* [Task material]:
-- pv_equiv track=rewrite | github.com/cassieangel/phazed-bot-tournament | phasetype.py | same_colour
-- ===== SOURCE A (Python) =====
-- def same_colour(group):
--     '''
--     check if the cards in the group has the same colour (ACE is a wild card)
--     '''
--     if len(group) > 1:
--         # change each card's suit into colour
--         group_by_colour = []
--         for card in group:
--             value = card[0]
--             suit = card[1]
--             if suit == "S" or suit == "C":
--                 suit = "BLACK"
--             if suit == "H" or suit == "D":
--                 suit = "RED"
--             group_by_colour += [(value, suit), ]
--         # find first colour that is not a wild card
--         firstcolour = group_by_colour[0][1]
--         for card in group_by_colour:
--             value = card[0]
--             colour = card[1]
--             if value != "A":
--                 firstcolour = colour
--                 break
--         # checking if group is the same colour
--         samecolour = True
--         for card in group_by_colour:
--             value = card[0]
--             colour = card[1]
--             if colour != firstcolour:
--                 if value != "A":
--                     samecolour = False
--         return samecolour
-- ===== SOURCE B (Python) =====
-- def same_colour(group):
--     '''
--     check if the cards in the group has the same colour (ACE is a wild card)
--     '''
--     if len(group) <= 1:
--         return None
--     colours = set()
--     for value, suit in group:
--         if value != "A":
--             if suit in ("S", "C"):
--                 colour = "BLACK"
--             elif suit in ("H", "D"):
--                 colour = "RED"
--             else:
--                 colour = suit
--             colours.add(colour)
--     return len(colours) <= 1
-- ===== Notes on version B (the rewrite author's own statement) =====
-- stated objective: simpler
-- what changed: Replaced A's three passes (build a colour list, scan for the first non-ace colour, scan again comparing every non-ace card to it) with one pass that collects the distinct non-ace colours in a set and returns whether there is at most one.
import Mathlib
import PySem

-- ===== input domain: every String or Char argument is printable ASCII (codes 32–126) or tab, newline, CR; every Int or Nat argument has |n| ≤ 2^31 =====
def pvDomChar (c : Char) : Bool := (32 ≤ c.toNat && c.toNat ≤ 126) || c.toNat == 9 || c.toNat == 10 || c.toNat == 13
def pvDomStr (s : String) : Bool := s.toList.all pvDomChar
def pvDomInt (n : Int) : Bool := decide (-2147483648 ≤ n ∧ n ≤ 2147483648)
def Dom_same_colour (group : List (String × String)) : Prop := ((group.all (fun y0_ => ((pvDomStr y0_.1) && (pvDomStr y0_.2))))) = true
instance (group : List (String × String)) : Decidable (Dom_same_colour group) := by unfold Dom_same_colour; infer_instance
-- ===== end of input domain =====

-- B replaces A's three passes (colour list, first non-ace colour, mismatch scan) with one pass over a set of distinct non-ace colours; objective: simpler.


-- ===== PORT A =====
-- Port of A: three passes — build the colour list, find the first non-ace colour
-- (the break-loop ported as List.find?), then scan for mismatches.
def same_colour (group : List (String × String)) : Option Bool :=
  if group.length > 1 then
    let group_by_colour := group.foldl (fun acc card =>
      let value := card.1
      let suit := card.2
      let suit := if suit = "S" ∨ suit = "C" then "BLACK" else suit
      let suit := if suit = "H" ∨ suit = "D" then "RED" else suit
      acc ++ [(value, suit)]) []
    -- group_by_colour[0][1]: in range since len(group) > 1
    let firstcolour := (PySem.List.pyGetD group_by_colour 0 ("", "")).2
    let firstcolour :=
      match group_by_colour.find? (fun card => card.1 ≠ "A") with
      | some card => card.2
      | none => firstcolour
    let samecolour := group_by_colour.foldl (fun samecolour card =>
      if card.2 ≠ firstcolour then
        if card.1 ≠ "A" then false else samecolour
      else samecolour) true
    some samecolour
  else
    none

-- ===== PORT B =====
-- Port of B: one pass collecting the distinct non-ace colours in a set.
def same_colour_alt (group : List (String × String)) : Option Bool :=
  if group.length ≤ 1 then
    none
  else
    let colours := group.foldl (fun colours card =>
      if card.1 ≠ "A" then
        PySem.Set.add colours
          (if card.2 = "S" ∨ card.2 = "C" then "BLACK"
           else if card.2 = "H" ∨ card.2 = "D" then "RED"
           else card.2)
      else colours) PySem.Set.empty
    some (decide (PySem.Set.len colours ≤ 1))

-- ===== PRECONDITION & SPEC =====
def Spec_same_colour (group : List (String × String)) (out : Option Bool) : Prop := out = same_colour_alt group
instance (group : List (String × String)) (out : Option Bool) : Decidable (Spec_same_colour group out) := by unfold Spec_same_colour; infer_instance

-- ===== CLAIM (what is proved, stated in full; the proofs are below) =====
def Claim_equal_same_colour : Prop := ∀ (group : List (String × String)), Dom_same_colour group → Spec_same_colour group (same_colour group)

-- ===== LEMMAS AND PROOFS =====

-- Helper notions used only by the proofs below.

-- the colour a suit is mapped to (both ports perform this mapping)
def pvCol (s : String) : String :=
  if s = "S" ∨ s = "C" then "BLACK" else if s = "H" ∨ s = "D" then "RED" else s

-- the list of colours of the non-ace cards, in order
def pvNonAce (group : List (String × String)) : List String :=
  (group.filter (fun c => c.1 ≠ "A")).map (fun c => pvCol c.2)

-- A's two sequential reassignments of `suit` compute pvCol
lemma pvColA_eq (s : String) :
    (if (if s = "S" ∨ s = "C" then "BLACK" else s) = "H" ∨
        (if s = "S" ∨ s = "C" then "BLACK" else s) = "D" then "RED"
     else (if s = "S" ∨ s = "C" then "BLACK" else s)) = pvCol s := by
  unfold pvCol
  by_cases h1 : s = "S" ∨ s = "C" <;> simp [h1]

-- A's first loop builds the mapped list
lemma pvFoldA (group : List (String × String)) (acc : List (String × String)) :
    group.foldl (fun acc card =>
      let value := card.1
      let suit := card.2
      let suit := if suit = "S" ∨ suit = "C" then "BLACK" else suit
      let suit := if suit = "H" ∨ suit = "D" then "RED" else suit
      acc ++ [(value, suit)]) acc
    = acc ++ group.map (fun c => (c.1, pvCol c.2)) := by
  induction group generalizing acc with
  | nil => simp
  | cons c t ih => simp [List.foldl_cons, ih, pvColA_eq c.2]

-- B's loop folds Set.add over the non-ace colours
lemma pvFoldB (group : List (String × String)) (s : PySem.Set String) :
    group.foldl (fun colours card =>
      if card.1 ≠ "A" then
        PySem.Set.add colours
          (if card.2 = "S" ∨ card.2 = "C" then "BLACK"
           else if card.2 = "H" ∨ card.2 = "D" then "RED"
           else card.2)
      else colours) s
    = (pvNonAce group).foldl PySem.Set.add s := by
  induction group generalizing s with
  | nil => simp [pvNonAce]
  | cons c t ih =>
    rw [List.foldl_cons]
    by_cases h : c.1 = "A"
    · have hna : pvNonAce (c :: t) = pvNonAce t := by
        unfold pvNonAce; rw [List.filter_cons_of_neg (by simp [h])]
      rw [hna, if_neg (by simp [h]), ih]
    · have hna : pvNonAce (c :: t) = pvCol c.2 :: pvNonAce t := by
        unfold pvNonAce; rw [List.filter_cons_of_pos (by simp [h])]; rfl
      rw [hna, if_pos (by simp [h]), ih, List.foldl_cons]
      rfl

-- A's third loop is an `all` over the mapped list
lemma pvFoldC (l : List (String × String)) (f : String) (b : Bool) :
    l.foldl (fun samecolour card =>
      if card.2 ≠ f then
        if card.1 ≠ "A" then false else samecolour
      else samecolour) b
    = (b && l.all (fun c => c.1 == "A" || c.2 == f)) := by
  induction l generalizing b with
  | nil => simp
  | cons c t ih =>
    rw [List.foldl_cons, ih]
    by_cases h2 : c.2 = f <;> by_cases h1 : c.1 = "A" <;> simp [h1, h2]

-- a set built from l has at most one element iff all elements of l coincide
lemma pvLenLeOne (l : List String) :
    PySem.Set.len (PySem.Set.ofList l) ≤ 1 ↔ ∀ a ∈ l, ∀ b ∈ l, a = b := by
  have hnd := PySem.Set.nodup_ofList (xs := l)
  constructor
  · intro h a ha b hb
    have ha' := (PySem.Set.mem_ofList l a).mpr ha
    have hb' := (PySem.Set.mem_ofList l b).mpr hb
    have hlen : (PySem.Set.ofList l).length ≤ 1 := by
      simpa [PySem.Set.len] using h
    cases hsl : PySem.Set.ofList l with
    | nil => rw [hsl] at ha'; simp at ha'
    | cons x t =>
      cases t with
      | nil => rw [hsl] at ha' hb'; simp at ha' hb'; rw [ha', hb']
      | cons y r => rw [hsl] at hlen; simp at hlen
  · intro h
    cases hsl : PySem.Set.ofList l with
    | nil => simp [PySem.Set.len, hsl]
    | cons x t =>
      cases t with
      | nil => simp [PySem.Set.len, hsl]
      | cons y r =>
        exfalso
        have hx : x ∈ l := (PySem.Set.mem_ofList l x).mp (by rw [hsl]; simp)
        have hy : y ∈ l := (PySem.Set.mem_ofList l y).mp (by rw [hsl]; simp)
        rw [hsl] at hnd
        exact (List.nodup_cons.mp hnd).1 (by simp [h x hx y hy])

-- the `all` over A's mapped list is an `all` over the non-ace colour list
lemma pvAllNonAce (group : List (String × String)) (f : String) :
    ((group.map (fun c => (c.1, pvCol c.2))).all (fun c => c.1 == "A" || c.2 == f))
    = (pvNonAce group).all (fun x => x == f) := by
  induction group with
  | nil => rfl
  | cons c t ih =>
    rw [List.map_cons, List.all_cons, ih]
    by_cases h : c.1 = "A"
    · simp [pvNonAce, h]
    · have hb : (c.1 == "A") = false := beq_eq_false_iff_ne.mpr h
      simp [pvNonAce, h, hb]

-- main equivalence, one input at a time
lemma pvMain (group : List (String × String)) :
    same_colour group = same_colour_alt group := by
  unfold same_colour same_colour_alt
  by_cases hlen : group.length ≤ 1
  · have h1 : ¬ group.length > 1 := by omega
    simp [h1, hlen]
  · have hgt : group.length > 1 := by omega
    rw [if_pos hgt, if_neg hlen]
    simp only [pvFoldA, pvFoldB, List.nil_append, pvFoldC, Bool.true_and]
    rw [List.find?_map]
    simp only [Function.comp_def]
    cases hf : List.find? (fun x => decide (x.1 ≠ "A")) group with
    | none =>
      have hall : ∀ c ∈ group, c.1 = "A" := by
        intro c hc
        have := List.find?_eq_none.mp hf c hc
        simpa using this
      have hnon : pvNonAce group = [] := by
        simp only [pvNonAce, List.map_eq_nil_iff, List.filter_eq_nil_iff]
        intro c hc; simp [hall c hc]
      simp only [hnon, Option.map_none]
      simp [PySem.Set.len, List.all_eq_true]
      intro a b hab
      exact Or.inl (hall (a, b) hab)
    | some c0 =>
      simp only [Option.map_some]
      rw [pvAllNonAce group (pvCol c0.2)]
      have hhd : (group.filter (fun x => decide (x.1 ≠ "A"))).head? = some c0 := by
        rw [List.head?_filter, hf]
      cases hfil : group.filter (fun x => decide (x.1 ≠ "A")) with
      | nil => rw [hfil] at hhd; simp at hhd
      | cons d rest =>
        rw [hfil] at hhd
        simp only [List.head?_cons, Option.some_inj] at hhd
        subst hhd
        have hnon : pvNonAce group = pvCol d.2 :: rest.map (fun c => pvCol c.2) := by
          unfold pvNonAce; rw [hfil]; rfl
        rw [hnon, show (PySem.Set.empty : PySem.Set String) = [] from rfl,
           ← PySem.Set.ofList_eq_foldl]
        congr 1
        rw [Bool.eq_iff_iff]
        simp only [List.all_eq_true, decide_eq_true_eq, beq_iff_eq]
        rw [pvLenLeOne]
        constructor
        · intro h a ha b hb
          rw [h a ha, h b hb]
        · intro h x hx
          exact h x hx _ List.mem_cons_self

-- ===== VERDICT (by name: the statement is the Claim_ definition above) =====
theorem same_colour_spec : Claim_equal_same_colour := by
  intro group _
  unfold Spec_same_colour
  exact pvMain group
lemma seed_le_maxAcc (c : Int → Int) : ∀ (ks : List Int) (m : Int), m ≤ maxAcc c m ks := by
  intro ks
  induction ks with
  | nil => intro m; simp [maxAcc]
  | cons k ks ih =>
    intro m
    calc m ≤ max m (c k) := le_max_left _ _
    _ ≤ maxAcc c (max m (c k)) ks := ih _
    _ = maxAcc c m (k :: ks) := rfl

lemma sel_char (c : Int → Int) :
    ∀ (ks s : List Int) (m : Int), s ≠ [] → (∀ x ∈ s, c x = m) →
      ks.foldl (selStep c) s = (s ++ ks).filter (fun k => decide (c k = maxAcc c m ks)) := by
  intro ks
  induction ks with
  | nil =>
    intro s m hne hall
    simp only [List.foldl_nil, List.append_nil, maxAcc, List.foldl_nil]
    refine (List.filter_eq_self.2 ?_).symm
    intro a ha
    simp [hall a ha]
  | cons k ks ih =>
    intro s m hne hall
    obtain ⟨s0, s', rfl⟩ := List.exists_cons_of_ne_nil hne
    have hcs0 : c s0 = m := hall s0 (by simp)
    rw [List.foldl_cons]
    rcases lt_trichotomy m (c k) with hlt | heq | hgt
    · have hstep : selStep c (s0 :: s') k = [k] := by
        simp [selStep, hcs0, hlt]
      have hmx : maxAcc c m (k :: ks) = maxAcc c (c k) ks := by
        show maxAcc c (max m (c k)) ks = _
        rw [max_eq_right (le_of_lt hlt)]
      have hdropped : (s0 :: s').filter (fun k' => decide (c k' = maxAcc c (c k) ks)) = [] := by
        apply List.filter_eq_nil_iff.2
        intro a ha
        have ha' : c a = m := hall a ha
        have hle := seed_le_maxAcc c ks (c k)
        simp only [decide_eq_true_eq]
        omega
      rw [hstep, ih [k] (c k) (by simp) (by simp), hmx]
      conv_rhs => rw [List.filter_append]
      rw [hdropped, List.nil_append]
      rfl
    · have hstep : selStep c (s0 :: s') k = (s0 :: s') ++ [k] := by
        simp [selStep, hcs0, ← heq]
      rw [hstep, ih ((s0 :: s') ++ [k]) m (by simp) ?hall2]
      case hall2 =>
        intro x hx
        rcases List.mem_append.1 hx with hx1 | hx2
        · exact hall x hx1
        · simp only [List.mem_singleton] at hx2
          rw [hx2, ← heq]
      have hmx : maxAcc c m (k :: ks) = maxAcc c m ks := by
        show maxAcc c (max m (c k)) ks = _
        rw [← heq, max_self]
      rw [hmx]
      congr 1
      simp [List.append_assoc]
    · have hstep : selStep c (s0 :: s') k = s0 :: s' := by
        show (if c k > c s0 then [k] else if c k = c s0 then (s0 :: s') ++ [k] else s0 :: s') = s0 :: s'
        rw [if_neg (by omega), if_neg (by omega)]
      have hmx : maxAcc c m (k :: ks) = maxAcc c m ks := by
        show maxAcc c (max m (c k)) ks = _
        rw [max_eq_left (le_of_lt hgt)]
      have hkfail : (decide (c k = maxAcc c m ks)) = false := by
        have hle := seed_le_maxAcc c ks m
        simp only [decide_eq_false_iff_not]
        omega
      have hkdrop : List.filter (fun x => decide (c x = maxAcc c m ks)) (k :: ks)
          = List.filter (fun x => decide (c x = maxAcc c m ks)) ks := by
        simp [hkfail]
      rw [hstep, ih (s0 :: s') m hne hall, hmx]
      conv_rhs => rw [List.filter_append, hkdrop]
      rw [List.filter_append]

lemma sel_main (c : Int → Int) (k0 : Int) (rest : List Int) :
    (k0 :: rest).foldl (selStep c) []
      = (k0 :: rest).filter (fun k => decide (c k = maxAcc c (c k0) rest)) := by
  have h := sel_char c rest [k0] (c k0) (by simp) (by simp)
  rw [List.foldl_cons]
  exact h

* [Work to be completed]: Please return the lines above that run from the line containing "def pvDomChar (c" to the line containing "def pvDomInt (n", inclusive, exactly and with no other lines.

* [Solution below]:
def pvDomChar (c : Char) : Bool := (32 ≤ c.toNat && c.toNat ≤ 126) || c.toNat == 9 || c.toNat == 10 || c.toNat == 13
def pvDomStr (s : String) : Bool := s.toList.all pvDomChar
def pvDomInt (n : Int) : Bool := decide (-2147483648 ≤ n ∧ n ≤ 2147483648)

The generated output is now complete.